Output Knowledge Created

This message produces several important pieces of knowledge:

  1. Token count accuracy is validated: The reconstruction pipeline produces token counts that match OpenRouter's billing counts within 0.04% on average. This means the token budget tracking is accurate and the pipeline will not systematically overspend or undert utilize its budget.
  2. The outlier exists but is not alarming: Sample 3089 has a 65-token discrepancy (17% on a short response), but this is an isolated case. The assistant attributes it to "a BPE difference on a long response" — a plausible explanation that doesn't indicate a systematic flaw.
  3. The pipeline can proceed with confidence: The combination of structural validation (messages [msg 4058]-[msg 4060]) and token count validation ([msg 4061]) gives the assistant and user confidence that the generated data is correct and the budget tracking is accurate. The assistant's next actions — fixing the tokenizer debug spam and resuming the pipeline — flow directly from this confidence.
  4. A methodology for ongoing validation: The audit script establishes a pattern that could be applied to future datasets. If a new dataset shows systematic token count divergence, it would indicate a problem with the reconstruction logic for that data type.

The Broader Significance

This message, for all its apparent simplicity, represents a critical inflection point in the conversation. The pipeline had been interrupted by a user who feared they were "burning tokens" on corrupted data. The assistant had to prove, with evidence, that the data was correct. The structural audits showed the form was right (correct special tokens, proper structure). The token count audit showed the quantity was right (matching billing counts). Together, they rebuilt trust in the pipeline.

The 0.04% average discrepancy is also a testament to the quality of the tokenizer's encode-decode roundtrip. The Kimi-K2.5 tokenizer, for all its complexity (special tokens, BPE boundaries, tool call handling), is remarkably stable: encoding text and then decoding back to text preserves the token sequence almost perfectly. This is not guaranteed for all tokenizers — some have "broken" roundtrips where certain sequences produce different tokens on re-encoding.

The message also reveals the assistant's methodical approach to debugging. Faced with a vague concern about "burning tokens," the assistant decomposed the problem into testable hypotheses: (1) is the structure correct? (2) do the token counts match? (3) are there any anomalies?
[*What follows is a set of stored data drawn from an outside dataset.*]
-- pv_equiv track=rewrite | github.com/minrq/pMHC | Code/src/good_buffer.py | get_count_adds
-- ===== SOURCE A (Python) =====
-- def get_count_adds(alleles, actions):
--     count_aminos = {}
--     for i, (allele, action) in enumerate(zip(alleles, actions)):
--         allele = tuple(allele)
--         if allele not in count_aminos:
--             count_aminos[allele] = {}
--
--         if tuple(action) not in count_aminos[allele]:
--             count_aminos[allele][tuple(action)] = 0
--
--         count_aminos[allele][tuple(action)] += 1
--
--     return count_aminos
-- ===== SOURCE B (Python) =====
-- def get_count_adds(alleles, actions):
--     pairs = [(tuple(a), tuple(c)) for a, c in zip(alleles, actions)]
--     return {
--         a: {t: pairs.count((a, t))
--             for t in dict.fromkeys(t2 for a2, t2 in pairs if a2 == a)}
--         for a in dict.fromkeys(a2 for a2, _ in pairs)
--     }
-- ===== Notes on version B (the rewrite author's own statement) =====
-- stated objective: simpler
-- what changed: A accumulates counts by mutating nested dicts pair-by-pair in one scan; B is a declarative comprehension: it deduplicates the alleles and, per allele, its first-seen actions, and fills each cell with pairs.count((allele, action)).
import Mathlib
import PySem

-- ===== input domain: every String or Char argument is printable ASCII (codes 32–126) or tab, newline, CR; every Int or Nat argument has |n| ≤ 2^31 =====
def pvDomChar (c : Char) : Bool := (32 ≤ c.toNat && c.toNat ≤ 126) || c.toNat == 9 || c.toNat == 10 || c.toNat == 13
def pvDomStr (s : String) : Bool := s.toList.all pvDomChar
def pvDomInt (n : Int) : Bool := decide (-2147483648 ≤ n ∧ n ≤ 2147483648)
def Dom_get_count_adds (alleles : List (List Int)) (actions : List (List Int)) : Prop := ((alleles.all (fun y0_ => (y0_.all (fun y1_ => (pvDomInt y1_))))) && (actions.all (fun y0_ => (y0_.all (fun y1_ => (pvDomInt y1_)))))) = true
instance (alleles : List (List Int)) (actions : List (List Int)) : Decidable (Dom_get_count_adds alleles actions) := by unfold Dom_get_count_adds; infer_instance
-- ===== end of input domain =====

-- B replaces A's one-pass nested-dict accumulation by a declarative dedup-and-count comprehension (simpler, not faster).

-- ===== PORT A =====
-- one iteration of A's loop body over the current nested dict
def gcaStep (d : PySem.Dict (List Int) (PySem.Dict (List Int) Int)) (p : List Int × List Int) :
    PySem.Dict (List Int) (PySem.Dict (List Int) Int) :=
  -- if allele not in count_aminos: count_aminos[allele] = {}
  let d1 := if d.contains p.1 then d else d.insert p.1 PySem.Dict.empty
  -- count_aminos[allele] (the inner dict Python mutates in place; re-inserted at the same key below)
  let inner := d1.getD p.1 PySem.Dict.empty
  -- if tuple(action) not in count_aminos[allele]: count_aminos[allele][tuple(action)] = 0
  let inner1 := if inner.contains p.2 then inner else inner.insert p.2 0
  -- count_aminos[allele][tuple(action)] += 1
  let inner2 := inner1.insert p.2 (inner1.getD p.2 0 + 1)
  d1.insert p.1 inner2

def get_count_adds (alleles : List (List Int)) (actions : List (List Int)) :
    List (List Int × List (List Int × Int)) :=
  ((alleles.zip actions).foldl gcaStep PySem.Dict.empty).items.map (fun q => (q.1, q.2.items))

-- ===== PORT B =====
def get_count_adds_alt (alleles : List (List Int)) (actions : List (List Int)) :
    List (List Int × List (List Int × Int)) :=
  let pairs := alleles.zip actions
  (PySem.List.dedup (pairs.map (·.1))).map (fun a =>
    (a, (PySem.List.dedup ((pairs.filter (fun q => q.1 == a)).map (·.2))).map
          (fun t => (t, (pairs.count (a, t) : Int)))))

-- ===== PRECONDITION & SPEC =====
def Spec_get_count_adds (alleles : List (List Int)) (actions : List (List Int)) (out : List (List Int × List (List Int × Int))) : Prop := out = get_count_adds_alt alleles actions
instance (alleles : List (List Int)) (actions : List (List Int)) (out : List (List Int × List (List Int × Int))) : Decidable (Spec_get_count_adds alleles actions out) := by unfold Spec_get_count_adds; infer_instance

-- ===== CLAIM (what is proved, stated in full; the proofs are below) =====
def Claim_equal_get_count_adds : Prop := ∀ (alleles : List (List Int)) (actions : List (List Int)), Dom_get_count_adds alleles actions → Spec_get_count_adds alleles actions (get_count_adds alleles actions)

-- ===== LEMMAS AND PROOFS =====

-- the nested dict after A's whole loop
def gcaFold (ps : List (List Int × List Int)) : PySem.Dict (List Int) (PySem.Dict (List Int) Int) :=
  ps.foldl gcaStep PySem.Dict.empty

-- gcaStep in closed form: the branch on `inner.contains p.2` collapses
lemma gcaStep_eq (d : PySem.Dict (List Int) (PySem.Dict (List Int) Int)) (p : List Int × List Int) :
    gcaStep d p =
      (if d.contains p.1 then d else d.insert p.1 PySem.Dict.empty).insert p.1
        ((d.getD p.1 PySem.Dict.empty).insert p.2
          ((d.getD p.1 PySem.Dict.empty).getD p.2 0 + 1)) := by
  unfold gcaStep
  by_cases hc : d.contains p.1 = true
  · simp only [hc, if_true]
    by_cases hi : (d.getD p.1 PySem.Dict.empty).contains p.2 = true
    · simp [hi]
    · have hi' : (d.getD p.1 PySem.Dict.empty).contains p.2 = false := by simpa using hi
      simp [hi', PySem.Dict.insert_insert_self, PySem.Dict.getD_insert_self,
        PySem.Dict.getD_of_not_contains _ (0 : Int) hi']
  · have hc' : d.contains p.1 = false := by simpa using hc
    have h0 : (d.insert p.1 PySem.Dict.empty).getD p.1 PySem.Dict.empty
        = (PySem.Dict.empty : PySem.Dict (List Int) Int) :=
      PySem.Dict.getD_insert_self _ _ _ _
    have hd : d.getD p.1 PySem.Dict.empty = (PySem.Dict.empty : PySem.Dict (List Int) Int) :=
      PySem.Dict.getD_of_not_contains _ _ hc'
    simp [hc', h0, hd, PySem.Dict.contains_empty, PySem.Dict.getD_empty,
      PySem.Dict.insert_insert_self]

lemma gcaStep_keys (d : PySem.Dict (List Int) (PySem.Dict (List Int) Int)) (p : List Int × List Int) :
    (gcaStep d p).keys = PySem.Set.add d.keys p.1 := by
  rw [gcaStep_eq]
  by_cases hc : d.contains p.1 = true
  · rw [if_pos hc, PySem.Dict.keys_insert_of_contains _ _ hc,
      PySem.Set.add_of_mem (by simpa [← PySem.Dict.contains_iff_mem_keys] using hc)]
  · have hc' : d.contains p.1 = false := by simpa using hc
    rw [if_neg hc, PySem.Dict.insert_insert_self,
      PySem.Dict.keys_insert_of_not_contains _ _ hc',
      PySem.Set.add_of_not_mem (by simp [← PySem.Dict.contains_iff_mem_keys, hc'])]

lemma gcaStep_getD_ne (d : PySem.Dict (List Int) (PySem.Dict (List Int) Int))
    (p : List Int × List Int) (a : List Int) (h : a ≠ p.1) :
    (gcaStep d p).getD a PySem.Dict.empty = d.getD a PySem.Dict.empty := by
  rw [gcaStep_eq, PySem.Dict.getD_insert_of_ne _ _ _ h]
  by_cases hc : d.contains p.1 = true
  · rw [if_pos hc]
  · rw [if_neg hc, PySem.Dict.getD_insert_of_ne _ _ _ h]

lemma gcaStep_getD_self (d : PySem.Dict (List Int) (PySem.Dict (List Int) Int))
    (p : List Int × List Int) :
    (gcaStep d p).getD p.1 PySem.Dict.empty =
      (d.getD p.1 PySem.Dict.empty).insert p.2 ((d.getD p.1 PySem.Dict.empty).getD p.2 0 + 1) := by
  rw [gcaStep_eq, PySem.Dict.getD_insert_self]

-- invariant 1: outer keys are the alleles in first-seen order
lemma gcaFold_keys (ps : List (List Int × List Int)) :
    (gcaFold ps).keys = PySem.Set.ofList (ps.map (·.1)) := by
  induction ps using List.reverseRecOn with
  | nil => simp [gcaFold, PySem.Dict.keys_empty, PySem.Set.ofList_nil]
  | append_singleton ps p ih =>
    rw [gcaFold, List.foldl_append, List.foldl_cons, List.foldl_nil, gcaStep_keys, ← gcaFold, ih,
      List.map_append, List.map_cons, List.map_nil, PySem.Set.ofList_append_singleton]

-- invariant 2: the inner dict at allele a holds the actions paired with a, in first-seen order
lemma gcaFold_inner_keys (ps : List (List Int × List Int)) (a : List Int) :
    ((gcaFold ps).getD a PySem.Dict.empty).keys
      = PySem.Set.ofList ((ps.filter (fun q => q.1 == a)).map (·.2)) := by
  induction ps using List.reverseRecOn with
  | nil => simp [gcaFold, PySem.Dict.getD_empty, PySem.Dict.keys_empty, PySem.Set.ofList_nil]
  | append_singleton ps p ih =>
    rw [gcaFold, List.foldl_append, List.foldl_cons, List.foldl_nil, ← gcaFold,
      List.filter_append]
    by_cases h : a = p.1
    · subst h
      rw [gcaStep_getD_self]
      simp only [List.filter_cons, List.filter_nil, beq_self_eq_true, if_true,
        List.map_append, List.map_cons, List.map_nil, PySem.Set.ofList_append_singleton]
      by_cases hi : ((gcaFold ps).getD p.1 PySem.Dict.empty).contains p.2 = true
      · rw [PySem.Dict.keys_insert_of_contains _ _ hi, ih,
          PySem.Set.add_of_mem (by rw [← ih]; exact (PySem.Dict.contains_iff_mem_keys _ _).mp hi)]
      · have hi' : ((gcaFold ps).getD p.1 PySem.Dict.empty).contains p.2 = false := by
          simpa using hi
        rw [PySem.Dict.keys_insert_of_not_contains _ _ hi', ih,
          PySem.Set.add_of_not_mem
            (by rw [← ih]; simp [← PySem.Dict.contains_iff_mem_keys, hi'])]
    · rw [gcaStep_getD_ne _ _ _ h, ih]
      have hb : (p.1 == a) = false := by simpa using fun e => h e.symm
      simp [hb]

-- invariant 3: the inner dict's value at action t is the number of (a, t) pairs seen
lemma gcaFold_inner_getD (ps : List (List Int × List Int)) (a t : List Int) :
    ((gcaFold ps).getD a PySem.Dict.empty).getD t 0 = (ps.count (a, t) : Int) := by
  induction ps using List.reverseRecOn with
  | nil => simp [gcaFold, PySem.Dict.getD_empty]
  | append_singleton ps p ih =>
    rw [gcaFold, List.foldl_append, List.foldl_cons, List.foldl_nil, ← gcaFold,
      List.count_append]
    by_cases h : a = p.1
    · subst h
      rw [gcaStep_getD_self]
      by_cases ht : t = p.2
      · subst ht
        have hp : p = (p.1, p.2) := rfl
        rw [PySem.Dict.getD_insert_self, ih, ← hp]
        simp
      · have hne : ¬ p = (p.1, t) := fun e => ht (by rw [e])
        rw [PySem.Dict.getD_insert_of_ne _ _ _ ht, ih]
        simp [hne]
    · have hne : ¬ p = (a, t) := fun e => h (by rw [e])
      rw [gcaStep_getD_ne _ _ _ h, ih]
      simp [hne]

lemma gcaFold_keys_nodup (ps : List (List Int × List Int)) : (gcaFold ps).keys.Nodup := by
  rw [gcaFold_keys]; exact PySem.Set.nodup_ofList _

lemma gcaFold_inner_keys_nodup (ps : List (List Int × List Int)) (a : List Int) :
    ((gcaFold ps).getD a PySem.Dict.empty).keys.Nodup := by
  rw [gcaFold_inner_keys]; exact PySem.Set.nodup_ofList _

-- ===== VERDICT (by name: the statement is the Claim_ definition above) =====
theorem get_count_adds_spec : Claim_equal_get_count_adds := by
  intro alleles actions _
  unfold Spec_get_count_adds get_count_adds get_count_adds_alt
  set ps := alleles.zip actions with hps
  rw [show ps.foldl gcaStep PySem.Dict.empty = gcaFold ps from rfl]
  rw [PySem.Dict.items_eq_map_keys _ (gcaFold_keys_nodup ps) PySem.Dict.empty,
    List.map_map, gcaFold_keys]
  simp only [PySem.List.dedup_eq_ofList]
  apply List.map_congr_left
  intro a _
  simp only [Function.comp_apply]
  refine Prod.ext rfl ?_
  rw [PySem.Dict.items_eq_map_keys _ (gcaFold_inner_keys_nodup ps a) 0, gcaFold_inner_keys]
  apply List.map_congr_left
  intro t _
  exact Prod.ext rfl (gcaFold_inner_getD ps a t)
-- A's fold over combinations(keys, 2) is B's suffix loop
theorem comb_pair (pos : PySem.Dict (List String) (List Int))
    (hs : ∀ g, (pos.getD g []).Pairwise (· ≤ ·)) (ks : List (List String))
    (co : PySem.Dict (List String) (List String)) :
    (PySem.List.combinations ks 2).foldl (fun co c =>
        match c with
        | entity1 :: entity2 :: _ =>
          (pos.getD entity1 []).foldl (fun co pos1 =>
            (pos.getD entity2 []).foldl (fun co pos2 =>
              if (pos1 - pos2).natAbs ≤ 25 then co.insert entity1 entity2 else co) co) co
        | [] => co
        | [_] => co) co
      = pairLoop pos ks co := by
  induction ks generalizing co with
  | nil =>
    rw [show (2 : Nat) = 1 + 1 from rfl, PySem.List.combinations_nil_succ]
    rfl
  | cons x xs ih =>
    rw [show (2 : Nat) = 1 + 1 from rfl, PySem.List.combinations_cons_succ,
      PySem.List.combinations_one, List.foldl_append, List.foldl_map, List.foldl_map]
    rw [show (1 + 1 : Nat) = 2 from rfl, ih]
    show pairLoop pos xs _ = pairLoop pos (x :: xs) co
    rw [pairLoop]
    congr 1
    apply List.foldl_ext
    intro co' y hy
    dsimp only
    rw [within_eq _ _ (hs x) (hs y), fold_insert_pa]

-- ===== VERDICT (by name: the statement is the Claim_ definition above) =====
theorem detect_cooccurrences_spec : Claim_equal_detect_cooccurrences := by
  intro tokens resolved_entities _
  unfold Spec_detect_cooccurrences detect_cooccurrences detect_cooccurrences_alt
  dsimp only
  rw [← pos_eq tokens resolved_entities]
  rw [comb_pair _ (fun g => pos_sorted tokens resolved_entities g)]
Each hypothesis was tested with a focused script, and the results were presented clearly. This is a model of systematic validation in ML engineering.

Conclusion

Message [msg 4061] is a quiet but essential piece of engineering validation. It answers a specific question — "does our reconstructed token count match what OpenRouter billed us?" — with a clear, data-driven answer. The answer is yes, within 0.04%. This answer unblocks the pipeline, satisfies the user's concern, and provides a foundation for the remaining data generation phases. The message also demonstrates a broader principle: in ML engineering, especially when money is involved, trust must be earned through measurement. Every assumption about data correctness, token counting, and budget tracking must be tested. This message tests one of the most critical assumptions — and passes.